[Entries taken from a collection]
—————

-- pv_equiv track=rewrite | github.com/syiehab/picoCTF | Crypto/transposition-trial.py | swap_letters_in_blocks
-- ===== SOURCE A (Python) =====
-- def swap_letters_in_blocks(text):
--     # Ensure text length is a multiple of 3 by padding with spaces if needed
--     while len(text) % 3 != 0:
--         text += ' '
--
--     result = []
--
--     # Iterate through the string in blocks of 3 letters
--     for i in range(0, len(text), 3):
--         block = text[i:i+3]
--
--         # Swap the first and third letters
--         swapped_block = block[2] + block[0] + block[1]
--
--         # Add the swapped block to the result
--         result.append(swapped_block)
--
--     # Join the result list into a single string
--     return ''.join(result)
-- ===== SOURCE B (Python) =====
-- def swap_letters_in_blocks(text):
--     # Pad with spaces to a multiple of 3 (same padding as the original)
--     while len(text) % 3 != 0:
--         text += ' '
--     # Three strided column streams; each block (f, s, t) is emitted as t+f+s
--     firsts = text[0::3]
--     seconds = text[1::3]
--     thirds = text[2::3]
--     return ''.join(t + f + s for f, s, t in zip(firsts, seconds, thirds))
-- ===== Notes on version B (the rewrite author's own statement) =====
-- stated objective: idiomatic
-- what changed: Replaces the block-by-block loop (consecutive slices text[i:i+3] with per-block index swapping) by three strided column slices text[0::3], text[1::3], text[2::3] zipped back together, emitting t+f+s per triple; C-level slicing/zip replaces the per-block Python-loop slicing.
import Mathlib
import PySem

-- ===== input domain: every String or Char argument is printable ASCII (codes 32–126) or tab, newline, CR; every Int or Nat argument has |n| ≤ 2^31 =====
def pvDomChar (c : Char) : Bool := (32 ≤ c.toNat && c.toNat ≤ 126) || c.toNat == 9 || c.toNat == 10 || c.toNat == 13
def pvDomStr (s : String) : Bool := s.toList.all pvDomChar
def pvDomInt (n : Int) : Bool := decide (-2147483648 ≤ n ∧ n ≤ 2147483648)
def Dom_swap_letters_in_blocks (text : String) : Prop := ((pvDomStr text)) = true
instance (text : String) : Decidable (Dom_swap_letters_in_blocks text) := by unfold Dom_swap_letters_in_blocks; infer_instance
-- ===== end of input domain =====

-- B replaces A's block-by-block consecutive slicing with three strided column slices
-- (text[0::3], text[1::3], text[2::3]) zipped back together; objective: idiomatic.


-- ===== PORT A =====
-- A's padding loop: while len(text) % 3 != 0: text += ' '
-- (structural with a fuel guard; fuel 3 always suffices: the loop runs at most twice)
def padSpacesA : Nat → List Char → List Char
  | 0, l => l
  | Nat.succ fuel, l => if l.length % 3 ≠ 0 then padSpacesA fuel (l ++ [' ']) else l

-- block[2]/block[0]/block[1]: every block after padding has length 3, so Python's
-- indexing never raises; pyGetD's default is unreachable.
def swap_letters_in_blocks (text : String) : String :=
  let t := padSpacesA 3 text.toList
  let result : List (List Char) :=
    (PySem.List.pyRange 0 (t.length : Int) 3).foldl (fun acc i =>
      acc ++ [[PySem.List.pyGetD (PySem.List.slice t (some i) (some (i + 3))) 2 ' ',
               PySem.List.pyGetD (PySem.List.slice t (some i) (some (i + 3))) 0 ' ',
               PySem.List.pyGetD (PySem.List.slice t (some i) (some (i + 3))) 1 ' ']]) []
  String.ofList (PySem.Chars.join [] result)

-- ===== PORT B =====
-- B keeps A's padding loop verbatim
def padSpacesB : Nat → List Char → List Char
  | 0, l => l
  | Nat.succ fuel, l => if l.length % 3 ≠ 0 then padSpacesB fuel (l ++ [' ']) else l

-- text[k::3] is slice? with step 3; step ≠ 0, so the .getD [] default is unreachable.
def swap_letters_in_blocks_alt (text : String) : String :=
  let t := padSpacesB 3 text.toList
  let firsts := (PySem.List.slice? t (some 0) none 3).getD []
  let seconds := (PySem.List.slice? t (some 1) none 3).getD []
  let thirds := (PySem.List.slice? t (some 2) none 3).getD []
  String.ofList (PySem.Chars.join []
    ((firsts.zip (seconds.zip thirds)).map (fun p => [p.2.2, p.1, p.2.1])))

-- ===== PRECONDITION & SPEC =====
def Spec_swap_letters_in_blocks (text : String) (out : String) : Prop := out = swap_letters_in_blocks_alt text
instance (text : String) (out : String) : Decidable (Spec_swap_letters_in_blocks text out) := by unfold Spec_swap_letters_in_blocks; infer_instance

-- ===== CLAIM (what is proved, stated in full; the proofs are below) =====
def Claim_equal_swap_letters_in_blocks : Prop := ∀ (text : String), Dom_swap_letters_in_blocks text → Spec_swap_letters_in_blocks text (swap_letters_in_blocks text)

-- ===== LEMMAS AND PROOFS =====

theorem padSpacesB_eq (fuel : Nat) (l : List Char) : padSpacesB fuel l = padSpacesA fuel l := by
  induction fuel generalizing l with
  | zero => rfl
  | succ fuel ih => simp only [padSpacesB, padSpacesA]; split_ifs with h
                    · exact ih _
                    · rfl

theorem padSpacesA_mod (l : List Char) : (padSpacesA 3 l).length % 3 = 0 := by
  simp only [padSpacesA, List.length_append]
  split_ifs <;> simp_all [List.length_append] <;> omega

-- proof-side spec of a step-3 stride
def stride3 : List Char → List Char
  | [] => []
  | a :: r => a :: stride3 (r.drop 2)
termination_by l => l.length
decreasing_by simp

theorem slice?_stride3 (xs : List Char) (j : Nat) :
    PySem.List.slice? xs (some (j : Int)) none 3 = some (stride3 (xs.drop j)) := by
  by_cases hj : xs.length ≤ j
  · rw [List.drop_eq_nil_of_le hj]
    simp [PySem.List.slice?, PySem.List.sliceIndices, stride3]
    omega
  · push Not at hj
    have key := slice?_stride3 xs (j + 3)
    simp only [PySem.List.slice?, PySem.List.sliceIndices] at key ⊢
    norm_num at key ⊢
    rw [if_neg (by omega : ¬ ((↑j : ℤ) + 3 < 0))] at key
    rw [if_neg (by omega : ¬ ((↑j : ℤ) < 0)), min_eq_left (by omega : (↑j : ℤ) ≤ ↑xs.length),
        if_pos (by omega : (↑j : ℤ) < ↑xs.length)]
    have hdropj : xs.drop j = xs[j] :: xs.drop (j + 1) := List.drop_eq_getElem_cons hj
    have hstr : stride3 (xs.drop j) = xs[j] :: stride3 (xs.drop (j + 3)) := by
      rw [hdropj, stride3, List.drop_drop]
    rw [hstr]
    have hidx0 : (((j : ℤ)) + 3 * ((0 : Nat) : ℤ)).toNat = j := by omega
    by_cases h3 : (xs.length : ℤ) ≤ ↑j + 3
    · rw [min_eq_right h3, if_neg (by omega), List.range_zero, List.filterMap_nil] at key
      rw [(by omega : (((↑xs.length : ℤ) - ↑j + 3 - 1) / 3).toNat = 1)]
      simp only [List.range_one, List.filterMap_cons, List.filterMap_nil, hidx0,
        List.getElem?_eq_getElem hj]
      rw [← key]
    · rw [min_eq_left (by omega), if_pos (by omega)] at key
      rw [(by omega : (((↑xs.length : ℤ) - ↑j + 3 - 1) / 3).toNat =
            (((↑xs.length : ℤ) - (↑j + 3) + 3 - 1) / 3).toNat + 1),
        List.range_succ_eq_map, List.filterMap_cons, List.filterMap_map]
      simp only [hidx0, List.getElem?_eq_getElem hj]
      rw [← key]
      congr 1
      apply List.filterMap_congr
      intro a _
      simp only [Function.comp_apply]
      congr 1
      omega
termination_by xs.length - j
decreasing_by omega

theorem core (m : Nat) (t : List Char) (h : t.length = 3 * m) :
    (PySem.List.pyRange 0 (t.length : Int) 3).map (fun i =>
      [PySem.List.pyGetD (PySem.List.slice t (some i) (some (i + 3))) 2 ' ',
       PySem.List.pyGetD (PySem.List.slice t (some i) (some (i + 3))) 0 ' ',
       PySem.List.pyGetD (PySem.List.slice t (some i) (some (i + 3))) 1 ' ']) =
    ((stride3 t).zip ((stride3 (t.drop 1)).zip (stride3 (t.drop 2)))).map
      (fun p => [p.2.2, p.1, p.2.1]) := by
  induction m generalizing t with
  | zero =>
    have : t = [] := List.eq_nil_of_length_eq_zero (by omega)
    subst this
    simp [PySem.List.pyRange, stride3]
  | succ m ih =>
    match t, h with
    | a :: b :: c :: rest, h =>
    have hrest : rest.length = 3 * m := by simp at h; omega
    have hstr : stride3 (a :: b :: c :: rest) = a :: stride3 rest := by
      rw [stride3]; rfl
    have hstr1 : stride3 ((a :: b :: c :: rest).drop 1) = b :: stride3 (rest.drop 1) := by
      rw [List.drop_one, List.tail_cons, stride3]; rfl
    have hstr2 : stride3 ((a :: b :: c :: rest).drop 2) = c :: stride3 (rest.drop 2) := by
      rw [show (a :: b :: c :: rest).drop 2 = c :: rest from rfl, stride3]
    rw [hstr, hstr1, hstr2]
    rw [PySem.List.pyRange_of_pos 0 (((a :: b :: c :: rest).length : Nat) : Int) (by norm_num)]
    rw [if_pos (by omega), (by simp only [List.length_cons] at h ⊢; push_cast; omega :
      ((((((a :: b :: c :: rest).length : Nat) : Int)) - 0 + 3 - 1) / 3).toNat = m + 1)]
    rw [List.range_succ_eq_map, List.map_cons, List.map_map]
    have ihr := ih rest hrest
    rw [PySem.List.pyRange_of_pos 0 ((rest.length : Nat) : Int) (by norm_num)] at ihr
    rw [(by split_ifs <;> omega :
      (if 0 < ((rest.length : Nat) : Int) then
        ((((rest.length : Nat) : Int) - 0 + 3 - 1) / 3).toNat else 0) = m)] at ihr
    rw [List.zip_cons_cons, List.zip_cons_cons, List.map_cons, List.map_cons]
    congr 1
    rw [← ihr, List.map_map, List.map_map]
    apply List.map_congr_left
    intro k _
    simp only [Function.comp_apply]
    have hsl : PySem.List.slice (a :: b :: c :: rest) (some (0 + 3 * ((k.succ : Nat) : Int)))
        (some (0 + 3 * ((k.succ : Nat) : Int) + 3))
        = PySem.List.slice rest (some (0 + 3 * ((k : Nat) : Int))) (some (0 + 3 * ((k : Nat) : Int) + 3)) := by
      rw [PySem.List.slice_toNat (a :: b :: c :: rest)
            (a := 0 + 3 * ((k.succ : Nat) : Int)) (b := 0 + 3 * ((k.succ : Nat) : Int) + 3)
            (by omega) (by omega),
          PySem.List.slice_toNat rest
            (a := 0 + 3 * ((k : Nat) : Int)) (b := 0 + 3 * ((k : Nat) : Int) + 3)
            (by omega) (by omega)]
      rw [(by omega : (0 + 3 * ((k.succ : Nat) : Int)).toNat = 3 * k + 3),
          (by omega : (0 + 3 * ((k.succ : Nat) : Int) + 3).toNat = 3 * k + 3 + 3),
          (by omega : (0 + 3 * ((k : Nat) : Int)).toNat = 3 * k),
          (by omega : (0 + 3 * ((k : Nat) : Int) + 3).toNat = 3 * k + 3)]
      rw [(by omega : 3 * k + 3 = 3 + 3 * k), ← List.drop_drop,
          (by rfl : List.drop 3 (a :: b :: c :: rest) = rest)]
      congr 1
      omega
    rw [hsl]

-- ===== VERDICT (by name: the statement is the Claim_ definition above) =====
theorem swap_letters_in_blocks_spec : Claim_equal_swap_letters_in_blocks := by
  intro text _
  unfold Spec_swap_letters_in_blocks swap_letters_in_blocks swap_letters_in_blocks_alt
  rw [padSpacesB_eq]
  dsimp only
  set t := padSpacesA 3 text.toList with ht
  obtain ⟨m, hm⟩ : ∃ m, t.length = 3 * m :=
    ⟨t.length / 3, by have h2 := padSpacesA_mod text.toList; rw [← ht] at h2; omega⟩
  rw [PySem.List.foldl_append_singleton_eq_map, List.nil_append]
  have h0 := slice?_stride3 t 0
  have h1 := slice?_stride3 t 1
  have h2 := slice?_stride3 t 2
  simp only [Nat.cast_zero, Nat.cast_one, Nat.cast_ofNat] at h0 h1 h2
  rw [h0, h1, h2]
  simp only [Option.getD_some, List.drop_zero]
  rw [core m t hm]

—————

» Work item:
Word for word, restate the lines of the data above that fall between the line holding "(if 0 < ((rest.length" and the line holding "unfold Spec_swap_letters_in_blocks swap_letters_in_blocks", inclusive, and no other lines.

» Result:
      (if 0 < ((rest.length : Nat) : Int) then
        ((((rest.length : Nat) : Int) - 0 + 3 - 1) / 3).toNat else 0) = m)] at ihr
    rw [List.zip_cons_cons, List.zip_cons_cons, List.map_cons, List.map_cons]
    congr 1
    rw [← ihr, List.map_map, List.map_map]
    apply List.map_congr_left
    intro k _
    simp only [Function.comp_apply]
    have hsl : PySem.List.slice (a :: b :: c :: rest) (some (0 + 3 * ((k.succ : Nat) : Int)))
        (some (0 + 3 * ((k.succ : Nat) : Int) + 3))
        = PySem.List.slice rest (some (0 + 3 * ((k : Nat) : Int))) (some (0 + 3 * ((k : Nat) : Int) + 3)) := by
      rw [PySem.List.slice_toNat (a :: b :: c :: rest)
            (a := 0 + 3 * ((k.succ : Nat) : Int)) (b := 0 + 3 * ((k.succ : Nat) : Int) + 3)
            (by omega) (by omega),
          PySem.List.slice_toNat rest
            (a := 0 + 3 * ((k : Nat) : Int)) (b := 0 + 3 * ((k : Nat) : Int) + 3)
            (by omega) (by omega)]
      rw [(by omega : (0 + 3 * ((k.succ : Nat) : Int)).toNat = 3 * k + 3),
          (by omega : (0 + 3 * ((k.succ : Nat) : Int) + 3).toNat = 3 * k + 3 + 3),
          (by omega : (0 + 3 * ((k : Nat) : Int)).toNat = 3 * k),
          (by omega : (0 + 3 * ((k : Nat) : Int) + 3).toNat = 3 * k + 3)]
      rw [(by omega : 3 * k + 3 = 3 + 3 * k), ← List.drop_drop,
          (by rfl : List.drop 3 (a :: b :: c :: rest) = rest)]
      congr 1
      omega
    rw [hsl]

-- ===== VERDICT (by name: the statement is the Claim_ definition above) =====
theorem swap_letters_in_blocks_spec : Claim_equal_swap_letters_in_blocks := by
  intro text _
  unfold Spec_swap_letters_in_blocks swap_letters_in_blocks swap_letters_in_blocks_alt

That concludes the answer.